2.2.4 Social order
Law is a key ingredient in the way society is organised and operates. Society comprises a complex network of institutions, customs, values and social and economic forces which determine how people interact and live together. Within a society there are considerable differences in individual ability, education and wealth. Some of these are the result of birth; others are due to inequality of opportunity. The question is whether law helps to reinforce the status quo and protect entrenched interests in society, or whether it acts as a force for social mobility. This is a controversial and complex issue. The concept of social justice is concerned with the inequalities of economic wealth in society, and with encouraging social mobility and equality of opportunity.
Law is, in many ways, an instrument of the government of the day. Government policy in areas such as education, employment, taxation, social benefits and the economy affects whether the laws which put the policy into practice are socially or economically progressive. Law has the potential to affect social order so that it is more inclusive and fair, as is demonstrated by the way in which changes in the law have promoted equality over the last 100 years.

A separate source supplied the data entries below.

-- pv_equiv track=rewrite | github.com/tjthejuggler/py_habits_widget | habitdb_streak_finder.py | format_extra_data_dict
-- ===== SOURCE A (Python) =====
-- def format_extra_data_dict(unusual_experience_dict):
--     '''
--     Takes dicts in this format:
--     "2023-03-19 10:00:17": "landauer limit - new anki card",
--     "2023-03-19 12:00:18": "burping - new anki card",
--     and outputs in this format:
--     "2023-03-19": ["10:00:17 landauer limit - new anki card", "12:00:18 burping - new anki card"]
--     '''
--     new_dict = {}
--     for key, value in unusual_experience_dict.items():
--         date_str, time_str = key.split(' ')
--         formatted_value = f"{time_str} {value}"
--         if date_str in new_dict:
--             new_dict[date_str].append(formatted_value)
--         else:
--             new_dict[date_str] = [formatted_value]
--
--     return new_dict
-- ===== SOURCE B (Python) =====
-- def format_extra_data_dict(unusual_experience_dict):
--     # flatten once: (date, "time value") triples in input order
--     triples = []
--     for key, value in unusual_experience_dict.items():
--         date_str, time_str = key.split(' ')
--         triples.append((date_str, f"{time_str} {value}"))
--     # distinct dates in first-occurrence order, then gather per date
--     dates = dict.fromkeys(d for d, _ in triples)
--     return {d: [v for d2, v in triples if d2 == d] for d in dates}
-- ===== Notes on version B (the rewrite author's own statement) =====
-- stated objective: alternative
-- what changed: Replaces A's single-pass mutable-dict grouping (membership test + append-or-create per item) by a flatten-once pass building (date, 'time value') triples, then gathering values per distinct first-occurrence date with a comprehension.
import Mathlib
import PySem

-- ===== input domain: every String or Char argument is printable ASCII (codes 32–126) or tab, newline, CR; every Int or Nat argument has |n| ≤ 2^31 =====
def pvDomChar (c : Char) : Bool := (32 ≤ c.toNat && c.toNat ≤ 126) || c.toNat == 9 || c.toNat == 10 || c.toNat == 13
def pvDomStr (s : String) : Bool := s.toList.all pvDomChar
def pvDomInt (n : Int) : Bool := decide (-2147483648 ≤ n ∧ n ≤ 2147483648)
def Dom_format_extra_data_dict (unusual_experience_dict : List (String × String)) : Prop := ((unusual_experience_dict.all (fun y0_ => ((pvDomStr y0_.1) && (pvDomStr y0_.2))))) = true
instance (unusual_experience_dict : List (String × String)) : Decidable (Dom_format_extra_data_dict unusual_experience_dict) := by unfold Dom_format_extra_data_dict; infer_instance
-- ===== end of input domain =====

-- B replaces A's single-pass dict accumulation by flatten-once + gather-per-distinct-date (alternative decomposition, same results).

-- ===== PORT A =====
def format_extra_data_dict (unusual_experience_dict : List (String × String)) : List (String × List String) :=
  (unusual_experience_dict.foldl (fun new_dict kv =>
      match PySem.Str.split? kv.1 " " with
      | some [date_str, time_str] =>
          let formatted_value := time_str ++ " " ++ kv.2
          if new_dict.contains date_str then
            new_dict.modify date_str [] (fun vs => vs ++ [formatted_value])
          else
            new_dict.insert date_str [formatted_value]
      | _ => new_dict)   -- unreachable under Pre_ (Python raises ValueError on unpacking)
    PySem.Dict.empty).items

-- ===== PORT B =====
def format_extra_data_dict_alt (unusual_experience_dict : List (String × String)) : List (String × List String) :=
  let triples := unusual_experience_dict.foldl (fun acc kv =>
      let parts := (PySem.Str.split? kv.1 " ").getD []   -- sep " " ≠ "", so split? is never none
      -- the two-name unpacking succeeds exactly when parts has length 2 (else Python raises, outside Pre_)
      if parts.length == 2 then
        acc ++ [(parts.getD 0 "", parts.getD 1 "" ++ " " ++ kv.2)]
      else acc)
    []
  let dates := PySem.List.dedup (triples.map Prod.fst)
  dates.map (fun d => (d, (triples.filter (fun p => p.1 == d)).map Prod.snd))

-- ===== PRECONDITION & SPEC =====
-- Pre_ excludes inputs where some key does not contain exactly one space: there key.split(' ') yields
-- a list of length ≠ 2 and the two-variable unpacking in A (and B) raises ValueError.
def Pre_format_extra_data_dict (unusual_experience_dict : List (String × String)) : Prop :=
  ∀ kv ∈ unusual_experience_dict, (PySem.Str.split? kv.1 " ").map List.length = some 2
instance (unusual_experience_dict : List (String × String)) : Decidable (Pre_format_extra_data_dict unusual_experience_dict) := by unfold Pre_format_extra_data_dict; infer_instance

def pvWitness_format_extra_data_dict : (List (String × String)) :=
  [("2023-03-19 10:00:17", "landauer limit - new anki card"),
   ("2023-03-19 12:00:18", "burping - new anki card")]

def Spec_format_extra_data_dict (unusual_experience_dict : List (String × String)) (out : List (String × List String)) : Prop := out = format_extra_data_dict_alt unusual_experience_dict
instance (unusual_experience_dict : List (String × String)) (out : List (String × List String)) : Decidable (Spec_format_extra_data_dict unusual_experience_dict out) := by unfold Spec_format_extra_data_dict; infer_instance

-- ===== CLAIM (what is proved, stated in full; the proofs are below) =====
def Claim_equal_format_extra_data_dict : Prop := ∀ (unusual_experience_dict : List (String × String)), Dom_format_extra_data_dict unusual_experience_dict → Pre_format_extra_data_dict unusual_experience_dict → Spec_format_extra_data_dict unusual_experience_dict (format_extra_data_dict unusual_experience_dict)

-- ===== LEMMAS AND PROOFS =====

-- the flat list of (date, "time value") pairs both programs are ultimately grouping
def pvTrip (l : List (String × String)) : List (String × String) :=
  l.filterMap (fun kv =>
    match PySem.Str.split? kv.1 " " with
    | some [date_str, time_str] => some (date_str, time_str ++ " " ++ kv.2)
    | _ => none)

theorem pv_modify_not_contains (d : PySem.Dict String (List String)) (k v : String)
    (h : d.contains k = false) : d.modify k [] (· ++ [v]) = d.insert k [v] := by
  unfold PySem.Dict.modify
  rw [PySem.Dict.getD_of_not_contains]
  · simp
  · exact h

theorem pv_A_fold (l : List (String × String)) (d : PySem.Dict String (List String)) :
    l.foldl (fun new_dict kv =>
      match PySem.Str.split? kv.1 " " with
      | some [date_str, time_str] =>
          let formatted_value := time_str ++ " " ++ kv.2
          if new_dict.contains date_str then
            new_dict.modify date_str [] (fun vs => vs ++ [formatted_value])
          else
            new_dict.insert date_str [formatted_value]
      | _ => new_dict) d
    = (pvTrip l).foldl (fun d p => d.modify p.1 [] (fun vs => vs ++ [p.2])) d := by
  induction l generalizing d with
  | nil => simp [pvTrip]
  | cons kv l ih =>
    rcases hs : PySem.Str.split? kv.1 " " with _ | ⟨_ | ⟨a, _ | ⟨b, _ | _⟩⟩⟩ <;>
      simp only [pvTrip, List.filterMap_cons, List.foldl_cons, hs] <;>
      rw [ih] <;> try rfl
    congr 1
    by_cases hc : (d.contains a : Bool)
    · simp [hc]
    · simp only [Bool.not_eq_true] at hc
      rw [if_neg (by simp [hc]), pv_modify_not_contains d a _ hc]

theorem pv_B_fold (l : List (String × String)) (acc : List (String × String)) :
    l.foldl (fun acc kv =>
      let parts := (PySem.Str.split? kv.1 " ").getD []
      if parts.length == 2 then
        acc ++ [(parts.getD 0 "", parts.getD 1 "" ++ " " ++ kv.2)]
      else acc) acc
    = acc ++ pvTrip l := by
  induction l generalizing acc with
  | nil => simp [pvTrip]
  | cons kv l ih =>
    rcases hs : PySem.Str.split? kv.1 " " with _ | ⟨_ | ⟨a, _ | ⟨b, _ | _⟩⟩⟩ <;>
      simp only [pvTrip, List.filterMap_cons, List.foldl_cons, hs] <;>
      rw [ih] <;> simp [pvTrip]

-- ===== VERDICT (by name: the statement is the Claim_ definition above) =====
theorem format_extra_data_dict_spec : Claim_equal_format_extra_data_dict := by
  intro l _ _
  unfold Spec_format_extra_data_dict format_extra_data_dict format_extra_data_dict_alt
  rw [pv_A_fold, pv_B_fold]
  simp only [List.nil_append]
  have hnd : ((pvTrip l).foldl (fun d p => d.modify p.1 [] (fun vs => vs ++ [p.2]))
      PySem.Dict.empty).keys.Nodup :=
    PySem.Dict.nodup_keys_foldl_modify_key (pvTrip l) Prod.fst [] (fun _ p vs => vs ++ [p.2])
      PySem.Dict.empty (by simp)
  rw [PySem.Dict.items_eq_map_keys _ hnd []]
  rw [PySem.Dict.keys_foldl_modify_key]
  simp only [PySem.Dict.keys_empty, PySem.Set.update_nil_left, PySem.List.dedup_eq_ofList]
  apply List.map_congr_left
  intro k _
  rw [PySem.Dict.getD_foldl_modify_append]
  simp [PySem.Dict.getD_empty]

Box 1 Reflections on the role of law in the progress of equality
At the beginning of the nineteenth century, few people in the United Kingdom had the right to vote. In 1884, male property owners were enfranchised; however, men who were not property owners and women could not vote. The Representation of the People Act 1918 gave all males over 21 the right to vote and gave women the right to vote if they were 30 years or over and a property owner or a graduate voting in a university constituency. Women’s voting rights were still not the same as men’s and full electoral equality (known as universal suffrage) did not occur until 1928.
Over the last 50 years it has become unlawful to discriminate against another person on grounds including race, ethnic origin, sexual orientation, disability, gender reassignment, sex, pregnancy and maternity, religion or belief, marriage and civil partnership and age in their access to education, employment and services. The principle of equal pay was also introduced; the law prohibits discriminatory treatment between women and men in their terms and conditions of employment.
However, inequality persists. Women and minority groups are still under-represented in areas such as politics and business. It is evident that legal intervention is not enough on its own and other social and economic factors also affect people’s opportunities.
Since World War II, the UK has developed a state welfare system which provides access to education, health care and social benefits. These schemes are regulated by complex legal and administrative frameworks governing the provision of, and access to, these services and benefits. There are frequent complaints about the fairness of access to these services. For instance, there are often allegations made in the media and by interest groups of the existence of a postcode lottery for access to life-saving treatment and drugs.